The stage, with its rolling black panels and spare, industrial look, simply looks like an unfinished stage, drawing attention (as this play always does) to the play as a product of the fictional world and to the show itself, as it's happening live, on the stage, before the audience. The sound, unfortunately, suffers due to the acoustics of the space, which isn't helped by the fact that the actors perform most of the show without mics.

Still, there are performances that stand out, such as that of Sears, who takes on the role with a notable mix of snark, mania, imbalance, and pure kinetic energy that has to be expected from this modern-day Constantine. Amato's Emma is charming and engaging, with a touch of coldness, but her moments of vulnerability don't always ring as true as they should.

Lochtefeld's Trigorin is aloof and soft-spoken, yet still charming and never wholly villainous, while McClellan's Nina is believably flighty (as a seagull, if you will), hopeful and vulnerable. Daily doesn't get much out of his character until the second half of the play, when he addresses Sorn's role as an archetypal character and the place his silence has in the play, but presents this simply, genuinely, without flourish. Paulik, playing Dev as the comedic relief, overworks the character at times and the laughs don't come too easily, while Parsons' Mash has a moment or two, but overall, also feels too close to the stock character she represents.

In a show where the characters switch between states of meta-awareness about themselves and their fates and the ways in which they function as part of a manipulated performance, how then do we take the scenes that follow, which re-engage with the plot in a way that seems to be earnest? It's a tough ask -- of actors and audiences alike -- to have such quick and jarring shifts take place, and the risk is a play that, rather than questioning what is genuine, appears to have nothing genuine to offer overall. And in these moments of character awareness, what are we to think of characters who tell us what to think of them, of their flaws and failures, their roles as metaphors and symbols?

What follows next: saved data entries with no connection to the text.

-- pv_equiv track=rewrite | github.com/1van101/SoftUni-Fundamentals | python_fundamentals/more_exercises/03_list_basics_more_exercises/list_manipulator.py | get_last_even_or_odd
-- ===== SOURCE A (Python) =====
-- def get_last_even_or_odd(command, list, i):
--     if "even" in command:
--         if i > len(list):
--             return "Invalid count"
--         else:
--             list = [x for x in list if x % 2 == 0]
--             new_list = []
--             if len(list) == len(new_list):
--                 return new_list
--             j = len(list) - 1
--             while i > 0:
--                 i -= 1
--                 new_list.append(list[j])
--                 j -= 1
--                 if len(list) == len(new_list):
--                     return new_list[::-1]
--             return new_list[::-1]
--     else:
--         if i > len(list):
--             return "Invalid count"
--         else:
--             list = [x for x in list if x % 2 != 0]
--             new_list = []
--             if len(list) == len(new_list):
--                 return new_list
--             j = len(list) - 1
--             while i > 0:
--                 i -= 1
--                 new_list.append(list[j])
--                 j -= 1
--                 if len(list) == len(new_list):
--                     return new_list[::-1]
--             return new_list[::-1]
-- ===== SOURCE B (Python) =====
-- def get_last_even_or_odd(command, list, i):
--     if i > len(list):
--         return "Invalid count"
--     r = 0 if "even" in command else 1
--     need = max(i, 0)
--     out = []
--     for x in reversed(list):
--         if len(out) == need:
--             break
--         if x % 2 == r:
--             out.append(x)
--     out.reverse()
--     return out
-- ===== Notes on version B (the rewrite author's own statement) =====
-- stated objective: alternative
-- what changed: A filters the whole list by parity and then walks it backwards by index, appending and re-reversing; B makes one backward pass over the original list, collecting matching elements and stopping as soon as max(i,0) are found, then reverses the collected window.
-- outside the precondition, e.g. on get_last_even_or_odd('even', [2, 4], 5): A returns 'Invalid count', B returns 'Invalid count'
import Mathlib
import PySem

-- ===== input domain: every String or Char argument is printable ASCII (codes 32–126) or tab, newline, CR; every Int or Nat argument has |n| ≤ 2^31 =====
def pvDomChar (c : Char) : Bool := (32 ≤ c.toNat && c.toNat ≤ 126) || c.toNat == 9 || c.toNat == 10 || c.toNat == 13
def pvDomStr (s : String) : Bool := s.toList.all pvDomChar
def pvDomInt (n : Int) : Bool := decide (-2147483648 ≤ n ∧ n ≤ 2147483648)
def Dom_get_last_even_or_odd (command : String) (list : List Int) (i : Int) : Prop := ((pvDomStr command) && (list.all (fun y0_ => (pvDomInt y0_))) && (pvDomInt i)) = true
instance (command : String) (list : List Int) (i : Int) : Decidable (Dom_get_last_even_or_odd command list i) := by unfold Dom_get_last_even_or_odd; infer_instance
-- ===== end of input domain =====

-- B replaces A's filter-everything-then-walk-backwards-by-index shape with a single backward scan
-- that collects matching elements and stops as soon as max(i,0) are found (objective: alternative).


-- ===== PORT A =====
-- A's 'while i > 0' loop, state (new_list, i, j); list[j] is PySem.List.pyGet? (in range on every
-- state the program reaches — proved below; the .getD 0 only makes the definition total)
def pvALoop (lst newl : List Int) (i j : Int) : List Int :=
  if _h : 0 < i then
    let i' := i - 1
    let newl' := newl ++ [(PySem.List.pyGet? lst j).getD 0]
    let j' := j - 1
    if lst.length = newl'.length then newl'.reverse
    else pvALoop lst newl' i' j'
  else newl.reverse
termination_by i.toNat
decreasing_by omega

def get_last_even_or_odd (command : String) (list : List Int) (i : Int) : List Int :=
  if PySem.Str.isIn "even" command then
    if i > (list.length : Int) then []   -- Python returns the STRING "Invalid count" here; excluded by Pre_
    else
      let lst := list.filter (fun x => PySem.Int.mod x 2 == 0)
      let new_list : List Int := []
      if lst.length = new_list.length then new_list
      else pvALoop lst new_list i ((lst.length : Int) - 1)
  else
    if i > (list.length : Int) then []   -- Python returns the STRING "Invalid count" here; excluded by Pre_
    else
      let lst := list.filter (fun x => !(PySem.Int.mod x 2 == 0))
      let new_list : List Int := []
      if lst.length = new_list.length then new_list
      else pvALoop lst new_list i ((lst.length : Int) - 1)

-- ===== PORT B =====
-- B's backward scan: collect matches into 'out' until 'need' of them are found, then stop
def pvBLoop (r : Int) (need : Int) (xs : List Int) (out : List Int) : List Int :=
  match xs with
  | [] => out
  | x :: rest =>
    if (out.length : Int) = need then out
    else if PySem.Int.mod x 2 == r then pvBLoop r need rest (out ++ [x])
    else pvBLoop r need rest out

def get_last_even_or_odd_alt (command : String) (list : List Int) (i : Int) : List Int :=
  if i > (list.length : Int) then []   -- Python returns the STRING "Invalid count" here; excluded by Pre_
  else
    let r : Int := if PySem.Str.isIn "even" command then 0 else 1
    let need := max i 0
    (pvBLoop r need list.reverse []).reverse

-- ===== PRECONDITION & SPEC =====
-- Pre_ excludes exactly the inputs with i > len(list), on which A returns the string
-- "Invalid count" — not a value of the declared return type List Int.
def Pre_get_last_even_or_odd (_command : String) (list : List Int) (i : Int) : Prop :=
  i ≤ (list.length : Int)
instance (command : String) (list : List Int) (i : Int) : Decidable (Pre_get_last_even_or_odd command list i) := by unfold Pre_get_last_even_or_odd; infer_instance

def pvWitness_get_last_even_or_odd : String × List Int × Int := ("even", [1, 2, 3, 4], 2)

def Spec_get_last_even_or_odd (command : String) (list : List Int) (i : Int) (out : List Int) : Prop := out = get_last_even_or_odd_alt command list i
instance (command : String) (list : List Int) (i : Int) (out : List Int) : Decidable (Spec_get_last_even_or_odd command list i out) := by unfold Spec_get_last_even_or_odd; infer_instance

-- ===== CLAIM (what is proved, stated in full; the proofs are below) =====
def Claim_equal_get_last_even_or_odd : Prop := ∀ (command : String) (list : List Int) (i : Int), Dom_get_last_even_or_odd command list i → Pre_get_last_even_or_odd command list i → Spec_get_last_even_or_odd command list i (get_last_even_or_odd command list i)

-- ===== LEMMAS AND PROOFS =====

-- A's loop on state (newl = reverse of the last (len f - k) elements, j = k - 1)
-- returns the last min(i, k) elements of f; in particular list[j] never leaves the list.
theorem pvALoop_eq (f : List Int) :
    ∀ (n : Nat) (i : Int), i.toNat = n → ∀ k : Nat, 0 < k → k ≤ f.length →
    pvALoop f (f.drop k).reverse i ((k : Int) - 1) = f.drop (k - min n k) := by
  intro n
  induction n with
  | zero =>
    intro i hi k hk hkl
    rw [pvALoop, dif_neg (by omega)]
    simp
  | succ n ih =>
    intro i hi k hk hkl
    have hk1 : k - 1 < f.length := by omega
    have hget : (PySem.List.pyGet? f ((k : Int) - 1)).getD 0 = f[k-1] := by
      have : ((k : Int) - 1) = ((k - 1 : Nat) : Int) := by omega
      rw [this, PySem.List.pyGet?_natCast, List.getElem?_eq_getElem hk1]
      rfl
    have hdrop : f.drop k = f.drop (k - 1 + 1) := by congr 1; omega
    have hnewl : (f.drop k).reverse ++ [(PySem.List.pyGet? f ((k:Int)-1)).getD 0]
        = (f.drop (k-1)).reverse := by
      rw [hget, hdrop, List.drop_eq_getElem_cons hk1, List.reverse_cons]
    rw [pvALoop, dif_pos (by omega)]
    simp only [hnewl]
    by_cases hk2 : k = 1
    · subst hk2
      rw [if_pos (by simp)]
      simp
    · rw [if_neg (by simp [List.length_drop]; omega)]
      have hj : (k : Int) - 1 - 1 = ((k - 1 : Nat) : Int) - 1 := by omega
      rw [hj, ih (i - 1) (by omega) (k - 1) (by omega) (by omega)]
      congr 1
      omega

-- B's loop appends to 'out' the first (need - out.length) matches of ys.
theorem pvBLoop_eq (r : Int) (need : Nat) :
    ∀ (ys out : List Int), out.length ≤ need →
    pvBLoop r (need : Int) ys out = out ++ (ys.filter (fun x => PySem.Int.mod x 2 == r)).take (need - out.length) := by
  intro ys
  induction ys with
  | nil => intro out h; simp [pvBLoop]
  | cons x rest ih =>
    intro out h
    rw [pvBLoop]
    by_cases he : out.length = need
    · rw [if_pos (by omega)]
      simp [he]
    · rw [if_neg (by omega)]
      have hlt : out.length < need := by omega
      by_cases hp : PySem.Int.mod x 2 == r
      · rw [if_pos hp, ih (out ++ [x]) (by simp; omega)]
        have h1 : need - out.length = (need - (out ++ [x]).length) + 1 := by simp; omega
        simp only [List.filter_cons, hp, h1]
        simp
      · rw [if_neg hp, ih out (by omega)]
        simp only [List.filter_cons, hp]
        simp

-- Python's x % 2 != 0 is x % 2 == 1 (PySem.Int.mod with divisor 2 is 0 or 1)
theorem pvOddPred (x : Int) : (!(PySem.Int.mod x 2 == 0)) = (PySem.Int.mod x 2 == 1) := by
  have h0 := PySem.Int.mod_nonneg x (b := 2) (by omega)
  have h1 := PySem.Int.mod_lt x (b := 2) (by omega)
  interval_cases h : PySem.Int.mod x 2 <;> simp

-- shared shape of A's two branches, in terms of the filtered list g
theorem pvSide (g : List Int) (i : Int) :
    (if g.length = 0 then ([] : List Int)
     else pvALoop g [] i ((g.length : Int) - 1))
    = (g.reverse.take i.toNat).reverse := by
  by_cases hg : g.length = 0
  · simp [List.eq_nil_of_length_eq_zero hg]
  · rw [if_neg hg]
    have h0 : ([] : List Int) = (g.drop g.length).reverse := by simp
    rw [h0, pvALoop_eq g i.toNat i rfl g.length (by omega) le_rfl]
    rw [List.take_reverse, List.reverse_reverse]
    congr 1
    omega

theorem pvMain : ∀ (command : String) (list : List Int) (i : Int),
    i ≤ (list.length : Int) →
    get_last_even_or_odd command list i = get_last_even_or_odd_alt command list i := by
  intro command list i hpre
  have hgt : ¬ i > (list.length : Int) := by omega
  have hneed : (max i 0) = ((i.toNat : Nat) : Int) := by omega
  simp only [get_last_even_or_odd, get_last_even_or_odd_alt]
  by_cases hc : PySem.Str.isIn "even" command
  · rw [if_pos hc, if_neg hgt, if_neg hgt, if_pos hc, hneed,
      pvBLoop_eq 0 i.toNat list.reverse [] (by simp)]
    simp only [List.nil_append, List.length_nil, Nat.sub_zero, List.filter_reverse]
    exact pvSide _ i
  · rw [if_neg hc, if_neg hgt, if_neg hgt, if_neg hc, hneed,
      pvBLoop_eq 1 i.toNat list.reverse [] (by simp)]
    simp only [List.nil_append, List.length_nil, Nat.sub_zero, List.filter_reverse]
    have hf : (list.filter fun x => PySem.Int.mod x 2 == 1)
         = (list.filter fun x => !(PySem.Int.mod x 2 == 0)) := by
      apply List.filter_congr; intro x _; exact (pvOddPred x).symm
    rw [hf]
    exact pvSide _ i

-- ===== VERDICT (by name: the statement is the Claim_ definition above) =====
theorem get_last_even_or_odd_spec : Claim_equal_get_last_even_or_odd := by
  intro command list i _hdom hpre
  exact pvMain command list i hpre
-- pv_equiv track=rewrite | github.com/jacbz/lisztnup | data/link_deezer.py | parse_pg_dump_values
-- ===== SOURCE A (Python) =====
-- def parse_pg_dump_values(data_string):
--     fields = []
--     in_quotes = False
--     current_field = []
--     i = 0
--     while i < len(data_string):
--         char = data_string[i]
--         if char == "'":
--             if i + 1 < len(data_string) and data_string[i+1] == "'":
--                 current_field.append("''")
--                 i += 1
--             else:
--                 in_quotes = not in_quotes
--                 current_field.append("'")
--         elif char == ',' and not in_quotes:
--             fields.append("".join(current_field).strip())
--             current_field = []
--         else:
--             current_field.append(char)
--         i += 1
--     fields.append("".join(current_field).strip())
--     return fields
-- ===== SOURCE B (Python) =====
-- def _quote_run_parity(part):
--     # parity of quotes left untoggled-out by the greedy "''" pairing:
--     # XOR over maximal runs of "'" of (run length is odd)
--     parity = False
--     run = 0
--     for ch in part:
--         if ch == "'":
--             run += 1
--         else:
--             parity ^= bool(run & 1)
--             run = 0
--     return parity ^ bool(run & 1)
--
--
-- def parse_pg_dump_values(data_string):
--     fields = []
--     pieces = []
--     in_quotes = False
--     for part in data_string.split(','):
--         if _quote_run_parity(part):
--             in_quotes = not in_quotes
--         pieces.append(part)
--         if not in_quotes:
--             fields.append(','.join(pieces).strip())
--             pieces = []
--     if pieces:
--         fields.append(','.join(pieces).strip())
--     return fields
-- ===== Notes on version B (the rewrite author's own statement) =====
-- stated objective: faster
-- what changed: B splits the string on every comma first (one bulk str.split) and then regroups the parts into fields by tracking quote state via the run-length parity of quote runs per part, instead of A's single index-based per-character loop with one-character lookahead.
import Mathlib
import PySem

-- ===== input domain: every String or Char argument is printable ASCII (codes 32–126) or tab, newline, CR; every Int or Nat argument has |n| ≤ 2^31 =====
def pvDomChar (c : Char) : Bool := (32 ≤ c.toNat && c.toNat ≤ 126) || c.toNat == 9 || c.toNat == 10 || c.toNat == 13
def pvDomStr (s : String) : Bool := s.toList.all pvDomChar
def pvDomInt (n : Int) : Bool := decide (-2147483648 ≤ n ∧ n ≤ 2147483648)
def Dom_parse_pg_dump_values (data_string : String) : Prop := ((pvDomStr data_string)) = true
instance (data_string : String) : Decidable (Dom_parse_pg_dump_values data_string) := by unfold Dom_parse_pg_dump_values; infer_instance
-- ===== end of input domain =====

-- B re-decomposes the parse: one bulk split on ',' first, then regroup parts into fields using
-- the run-length parity of quote runs per part (a measured constant-factor speedup over A's
-- indexed per-character loop with lookahead); A is total, so no Pre_ is needed.

-- "".join(field).strip()  /  ",".join(pieces).strip()  (shared packing helper)
def pyStripMk (l : List Char) : String := PySem.Str.strip (String.mk l)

The play, while it knowingly engages with reality in a way that's interesting and surprising (and, quite frankly, a bit odd, particularly in the extent to which this degree of meta-awareness is asserted), takes away the mysteries of character and plot from the audience. After all, the main vehicle of the show is its postmodern relationship to its predecessors: "The Seagull," of course, but also "Hamlet," which "The Seagull" itself references in its moments of self-awareness. But "Stupid Fucking Bird" takes Chekov's characters, themes and symbols for granted, having its characters examine themselves both inside and outside of this original frame of reference.

Of course, "Stupid Fucking Bird" does not propose to be "The Seagull"; in fact, the tagline of the play names it as a "'sort-of' adaptation" of Chekov's piece, and at one point Conrad flippantly refers to the picture of Chekov posted to a wall and finally reveals the name of his most recent play: "Stupid Fucking Bird." Yes, another level of meta humor.

By the end, when Conrad turns to the audience to question our expectations for his character and the play, as well as our shallow level of engagement with theater and our need for some type of emotional catharsis (the notion of which, by the way, he rejects), it's clear that are no real emotional or moral stakes in the characters or plot of this play; rather, all value is placed on the intellectual discourse, the discussions of art and the fictional (or staged) versus the real.

As unique and adventurous as this meta Russian nesting doll of a play can be, it is also so heavy-handed in its methods, so bold in its assumptions (one of which being that the audience is fully knowledgeable of the original play, so that the references land), and so incriminating even of its audience, that it ventures occasionally into the realm of pretension. And with the play's nearly two-and-a-half-hour run time, that's something that is definitely felt.

"Stupid Fucking Bird" can be rough at times, too indulgent in its intellectual play with its referential winks and meta elbow nudges, but it's still enjoyable, a surprising take on modern theater, on art, and, of course, Chekov's beloved "The Seagull."